WHAT THE TASK ASKS: Whenever a line in the entries below contains the string "articles", copy that line.

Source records
::::::::::
-- pv_equiv track=rewrite | github.com/dakota-jamie-sims/OpenAI-Learning-Center-Agent | src/services/kb_search.py | _parse_article_results
-- ===== SOURCE A (Python) =====
-- from typing import List, Dict, Any, Optional, Tuple
--
-- def _parse_article_results(results_text: str) -> List[Dict[str, Any]]:
--     """Parse article results from search text"""
--     # Simple parsing - in production, this would be more sophisticated
--     articles = []
--     lines = results_text.split('\n')
--
--     current_article = {}
--     for line in lines:
--         if line.strip().startswith('Article:') or line.strip().startswith('Title:'):
--             if current_article:
--                 articles.append(current_article)
--             current_article = {"title": line.replace('Article:', '').replace('Title:', '').strip()}
--         elif line.strip() and current_article:
--             if 'summary' not in current_article:
--                 current_article['summary'] = line.strip()
--             else:
--                 current_article['summary'] += ' ' + line.strip()
--
--     if current_article:
--         articles.append(current_article)
--
--     return articles[:3]  # Return top 3 articles
-- ===== SOURCE B (Python) =====
-- def _is_boundary(line):
--     s = line.strip()
--     return s.startswith('Article:') or s.startswith('Title:')
--
--
-- def _blocks(lines):
--     """Split lines into blocks, each starting at a boundary (title) line;
--     lines before the first boundary are dropped."""
--     blocks = []
--     while lines and not _is_boundary(lines[0]):
--         lines = lines[1:]
--     while lines:
--         head, rest = lines[0], lines[1:]
--         k = 0
--         while k < len(rest) and not _is_boundary(rest[k]):
--             k += 1
--         blocks.append([head] + rest[:k])
--         lines = rest[k:]
--     return blocks
--
--
-- def _article(block):
--     art = {"title": block[0].replace('Article:', '').replace('Title:', '').strip()}
--     body = [ln.strip() for ln in block[1:] if ln.strip()]
--     if body:
--         art["summary"] = ' '.join(body)
--     return art
--
--
-- def _parse_article_results(results_text):
--     return [_article(b) for b in _blocks(results_text.split('\n'))][:3]
-- ===== Notes on version B (the rewrite author's own statement) =====
-- stated objective: alternative
-- what changed: A builds articles in one stateful pass mutating a current_article dict; B first cuts the line list into title-delimited blocks (dropping pre-title lines) and then maps each block independently to its article dict, truncating to three.
import Mathlib
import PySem

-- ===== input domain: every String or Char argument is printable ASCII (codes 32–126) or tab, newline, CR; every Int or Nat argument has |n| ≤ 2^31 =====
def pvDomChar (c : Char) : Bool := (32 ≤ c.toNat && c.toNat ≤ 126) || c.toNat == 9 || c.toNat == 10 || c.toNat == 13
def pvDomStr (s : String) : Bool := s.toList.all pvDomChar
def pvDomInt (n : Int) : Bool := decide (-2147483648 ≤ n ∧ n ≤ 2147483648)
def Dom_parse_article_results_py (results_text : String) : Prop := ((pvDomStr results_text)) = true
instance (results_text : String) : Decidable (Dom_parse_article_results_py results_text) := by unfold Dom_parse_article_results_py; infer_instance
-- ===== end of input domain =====

-- B re-implements A as split-into-title-blocks then map-to-article (objective: alternative decomposition);
-- same return value on every input (A is total).

-- ===== PORT A =====
-- A's loop test `line.strip().startswith('Article:') or line.strip().startswith('Title:')`
def pvIsTitleA (line : String) : Bool :=
  PySem.Str.startswith (PySem.Str.strip line) "Article:" ||
  PySem.Str.startswith (PySem.Str.strip line) "Title:"

-- `line.replace('Article:', '').replace('Title:', '').strip()`
def pvTitleA (line : String) : String :=
  PySem.Str.strip (PySem.Str.replace (PySem.Str.replace line "Article:" "") "Title:" "")

-- one iteration of A's `for line in lines` loop; state = (articles, current_article)
def pvStepA (st : List (PySem.Dict String String) × PySem.Dict String String) (line : String) :
    List (PySem.Dict String String) × PySem.Dict String String :=
  if pvIsTitleA line then
    ((if st.2.size ≠ 0 then st.1 ++ [st.2] else st.1),
     PySem.Dict.empty.insert "title" (pvTitleA line))
  else if (PySem.Str.strip line != "") && (st.2.size != 0) then
    (st.1,
     if st.2.contains "summary" = false then st.2.insert "summary" (PySem.Str.strip line)
     -- `current_article['summary'] += ' ' + line.strip()` (key present in this branch)
     else st.2.insert "summary" (st.2.getD "summary" "" ++ " " ++ PySem.Str.strip line))
  else st

def parse_article_results_py (results_text : String) : List (List (String × String)) :=
  -- `results_text.split('\n')`: sep ≠ "" so split? is always `some`
  let lines := (PySem.Str.split? results_text "\n").getD []
  let st := lines.foldl pvStepA ([], PySem.Dict.empty)
  let articles := if st.2.size ≠ 0 then st.1 ++ [st.2] else st.1
  -- `articles[:3]` with nonnegative literal stop = take 3; dicts returned as item lists
  (articles.map (fun d => d.items)).take 3

-- ===== PORT B =====
def pvIsTitleB (line : String) : Bool :=
  PySem.Str.startswith (PySem.Str.strip line) "Article:" ||
  PySem.Str.startswith (PySem.Str.strip line) "Title:"

-- `_blocks`: drop leading non-title lines, then cut a block `[head] + rest[:k]`
-- (k = number of leading non-title lines of rest, i.e. takeWhile/dropWhile) and recurse on `rest[k:]`
def pvBlocksB : List String → List (List String)
  | [] => []
  | l :: ls =>
    if pvIsTitleB l then
      (l :: ls.takeWhile (fun x => !pvIsTitleB x)) :: pvBlocksB (ls.dropWhile (fun x => !pvIsTitleB x))
    else pvBlocksB ls
termination_by ls => ls.length
decreasing_by
  · have := List.length_dropWhile_le (fun x => !pvIsTitleB x) ls; simp; omega
  · simp

-- `_article`
def pvArticleB : List String → List (String × String)
  | [] => []   -- unreachable: every block produced by pvBlocksB is nonempty
  | l :: rest =>
    let body := (rest.filter (fun ln => PySem.Str.strip ln != "")).map PySem.Str.strip
    ("title", PySem.Str.strip (PySem.Str.replace (PySem.Str.replace l "Article:" "") "Title:" ""))
      :: (if body = [] then [] else [("summary", PySem.Str.join " " body)])

def parse_article_results_py_alt (results_text : String) : List (List (String × String)) :=
  ((pvBlocksB ((PySem.Str.split? results_text "\n").getD [])).map pvArticleB).take 3

-- ===== PRECONDITION & SPEC =====
def Spec_parse_article_results_py (results_text : String) (out : List (List (String × String))) : Prop := out = parse_article_results_py_alt results_text
instance (results_text : String) (out : List (List (String × String))) : Decidable (Spec_parse_article_results_py results_text out) := by unfold Spec_parse_article_results_py; infer_instance

-- ===== CLAIM (what is proved, stated in full; the proofs are below) =====
def Claim_equal_parse_article_results_py : Prop := ∀ (results_text : String), Dom_parse_article_results_py results_text → Spec_parse_article_results_py results_text (parse_article_results_py results_text)

-- ===== LEMMAS AND PROOFS =====

-- A's current_article is always {} / {title} / {title, summary}; model the last two:
def pvCur (t : String) : Option String → PySem.Dict String String
  | none => PySem.Dict.empty.insert "title" t
  | some s => (PySem.Dict.empty.insert "title" t).insert "summary" s

def pvArtOf (t : String) : Option String → List (String × String)
  | none => [("title", t)]
  | some s => [("title", t), ("summary", s)]

-- effect of one non-title line on the optional summary
def pvExt (s? : Option String) (line : String) : Option String :=
  if PySem.Str.strip line != "" then
    some (match s? with
          | none => PySem.Str.strip line
          | some s => s ++ " " ++ PySem.Str.strip line)
  else s?

-- A's post-loop flush, already mapped to item lists
def pvFinal (st : List (PySem.Dict String String) × PySem.Dict String String) :
    List (List (String × String)) :=
  (if st.2.size ≠ 0 then st.1 ++ [st.2] else st.1).map (fun d => d.items)

def pvJoinF (b : String) (bs : List String) : String :=
  bs.foldl (fun acc x => acc ++ " " ++ x) b

def pvBody (tl : List String) : List String :=
  (tl.filter (fun ln => PySem.Str.strip ln != "")).map PySem.Str.strip

theorem pvStr_ext {s t : String} (h : s.toList = t.toList) : s = t := by
  have := congrArg String.ofList h; simpa using this

theorem pvCur_items (t : String) (s? : Option String) : (pvCur t s?).items = pvArtOf t s? := by
  cases s? <;> rfl

theorem pvCur_size (t : String) (s? : Option String) : (pvCur t s?).size ≠ 0 := by
  cases s? with
  | none => simp [show (pvCur t none).size = 1 from rfl]
  | some s => simp [show (pvCur t (some s)).size = 2 from rfl]

theorem pvStepA_title {l : String} (h : pvIsTitleA l = true)
    (arts : List (PySem.Dict String String)) (t : String) (s? : Option String) :
    pvStepA (arts, pvCur t s?) l = (arts ++ [pvCur t s?], pvCur (pvTitleA l) none) := by
  have hs := pvCur_size t s?
  simp only [pvStepA, h, if_true]
  rw [if_pos hs]
  rfl

theorem pvStepA_nontitle {l : String} (h : pvIsTitleA l = false)
    (arts : List (PySem.Dict String String)) (t : String) (s? : Option String) :
    pvStepA (arts, pvCur t s?) l = (arts, pvCur t (pvExt s? l)) := by
  by_cases hb : PySem.Str.strip l != ""
  · cases s? <;> simp [pvStepA, h, pvExt, hb, pvCur] <;> rfl
  · cases s? <;> simp [pvStepA, h, pvExt, hb]

theorem pvJoinF_shift (bs : List String) (p q : String) :
    pvJoinF (p ++ " " ++ q) bs = p ++ " " ++ pvJoinF q bs := by
  induction bs generalizing q with
  | nil => rfl
  | cons b bs ih =>
      simp only [pvJoinF, List.foldl_cons] at *
      rw [show p ++ " " ++ q ++ " " ++ b = p ++ " " ++ (q ++ " " ++ b) by
            apply pvStr_ext; simp, ih]

theorem pvJoin_eq (bs : List String) (b : String) :
    PySem.Str.join " " (b :: bs) = pvJoinF b bs := by
  induction bs generalizing b with
  | nil =>
      apply pvStr_ext
      simp [PySem.Str.toList_join, PySem.Chars.join_singleton, pvJoinF]
  | cons b' bs ih =>
      have h1 : PySem.Str.join " " (b :: b' :: bs) = b ++ " " ++ PySem.Str.join " " (b' :: bs) := by
        apply pvStr_ext
        simp [PySem.Str.toList_join, PySem.Chars.join_cons_cons]
      rw [h1, ih]
      simp only [pvJoinF, List.foldl_cons]
      have h2 := pvJoinF_shift bs b b'
      simp only [pvJoinF] at h2
      exact h2.symm

theorem pvExt_some (tl : List String) (s : String) :
    tl.foldl pvExt (some s) = some (pvJoinF s (pvBody tl)) := by
  induction tl generalizing s with
  | nil => rfl
  | cons l tl ih =>
      by_cases hb : PySem.Str.strip l != ""
      · rw [List.foldl_cons,
          show pvExt (some s) l = some (s ++ " " ++ PySem.Str.strip l) from by simp [pvExt, hb],
          show pvBody (l :: tl) = PySem.Str.strip l :: pvBody tl from by
            simp [pvBody, hb],
          ih]
        simp only [pvJoinF, List.foldl_cons]
      · rw [List.foldl_cons,
          show pvExt (some s) l = some s from by simp [pvExt, hb],
          show pvBody (l :: tl) = pvBody tl from by simp [pvBody, hb]]
        exact ih s

theorem pvExt_none (tl : List String) :
    tl.foldl pvExt none =
      match pvBody tl with
      | [] => none
      | b :: bs => some (pvJoinF b bs) := by
  induction tl with
  | nil => rfl
  | cons l tl ih =>
      by_cases hb : PySem.Str.strip l != ""
      · rw [List.foldl_cons,
          show pvExt none l = some (PySem.Str.strip l) from by simp [pvExt, hb],
          show pvBody (l :: tl) = PySem.Str.strip l :: pvBody tl from by
            simp [pvBody, hb],
          pvExt_some]
      · rw [List.foldl_cons,
          show pvExt none l = none from by simp [pvExt, hb],
          show pvBody (l :: tl) = pvBody tl from by simp [pvBody, hb]]
        exact ih

theorem pvArticleB_eq (l : String) (tl : List String) :
    pvArticleB (l :: tl) = pvArtOf (pvTitleA l) (tl.foldl pvExt none) := by
  simp only [pvArticleB]
  rw [show (tl.filter (fun ln => PySem.Str.strip ln != "")).map PySem.Str.strip = pvBody tl
        from rfl,
      pvExt_none]
  cases hB : pvBody tl with
  | nil => simp [pvArtOf, pvTitleA]
  | cons b bs => simp [pvArtOf, pvTitleA, pvJoin_eq]

theorem pvBlocksB_nil : pvBlocksB [] = [] := by
  rw [pvBlocksB.eq_def]

theorem pvBlocksB_cons (l : String) (ls : List String) :
    pvBlocksB (l :: ls) =
      if pvIsTitleB l then
        (l :: ls.takeWhile (fun x => !pvIsTitleB x))
          :: pvBlocksB (ls.dropWhile (fun x => !pvIsTitleB x))
      else pvBlocksB ls := by
  rw [pvBlocksB.eq_def]

theorem pvMainA (ls : List String) (arts : List (PySem.Dict String String))
    (t : String) (s? : Option String) :
    pvFinal (ls.foldl pvStepA (arts, pvCur t s?))
      = arts.map (fun d => d.items)
        ++ pvArtOf t ((ls.takeWhile (fun x => !pvIsTitleB x)).foldl pvExt s?)
        :: (pvBlocksB (ls.dropWhile (fun x => !pvIsTitleB x))).map pvArticleB := by
  induction ls generalizing arts t s? with
  | nil =>
      simp [pvFinal, pvCur_size t s?, pvCur_items, pvBlocksB_nil]
  | cons l ls ih =>
      cases hB : pvIsTitleB l with
      | true =>
          have hA : pvIsTitleA l = true := hB
          rw [List.foldl_cons, pvStepA_title hA, ih, List.takeWhile_cons, List.dropWhile_cons]
          simp only [hB, Bool.not_true, Bool.false_eq_true, if_false]
          rw [pvBlocksB_cons]
          simp [hB, pvCur_items, pvArticleB_eq, List.map_append]
      | false =>
          have hA : pvIsTitleA l = false := hB
          rw [List.foldl_cons, pvStepA_nontitle hA, ih, List.takeWhile_cons, List.dropWhile_cons]
          simp [hB]

theorem pvStartA (ls : List String) :
    pvFinal (ls.foldl pvStepA ([], PySem.Dict.empty)) = (pvBlocksB ls).map pvArticleB := by
  induction ls with
  | nil =>
      simp [pvFinal, pvBlocksB_nil,
        show (PySem.Dict.empty : PySem.Dict String String).size = 0 from rfl]
  | cons l ls ih =>
      cases hB : pvIsTitleB l with
      | true =>
          have hA : pvIsTitleA l = true := hB
          have hstep : pvStepA ([], PySem.Dict.empty) l = ([], pvCur (pvTitleA l) none) := by
            simp [pvStepA, hA, PySem.Dict.empty, PySem.Dict.size, pvCur]
          rw [List.foldl_cons, hstep, pvMainA, pvBlocksB_cons]
          simp [hB, pvArticleB_eq]
      | false =>
          have hA : pvIsTitleA l = false := hB
          have hstep : pvStepA ([], PySem.Dict.empty) l = ([], PySem.Dict.empty) := by
            simp [pvStepA, hA, PySem.Dict.empty, PySem.Dict.size]
          rw [List.foldl_cons, hstep, ih, pvBlocksB_cons]
          simp [hB]

-- ===== VERDICT (by name: the statement is the Claim_ definition above) =====
theorem parse_article_results_py_spec : Claim_equal_parse_article_results_py := by
  intro results_text _
  unfold Spec_parse_article_results_py parse_article_results_py parse_article_results_py_alt
  rw [← pvStartA]
  rfl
::::::::::
WRITTEN SOLUTION:
--     articles = []
--                 articles.append(current_article)
--         articles.append(current_article)
--     return articles[:3]  # Return top 3 articles
-- what changed: A builds articles in one stateful pass mutating a current_article dict; B first cuts the line list into title-delimited blocks (dropping pre-title lines) and then maps each block independently to its article dict, truncating to three.
-- one iteration of A's `for line in lines` loop; state = (articles, current_article)
  let articles := if st.2.size ≠ 0 then st.1 ++ [st.2] else st.1
  -- `articles[:3]` with nonnegative literal stop = take 3; dicts returned as item lists
  (articles.map (fun d => d.items)).take 3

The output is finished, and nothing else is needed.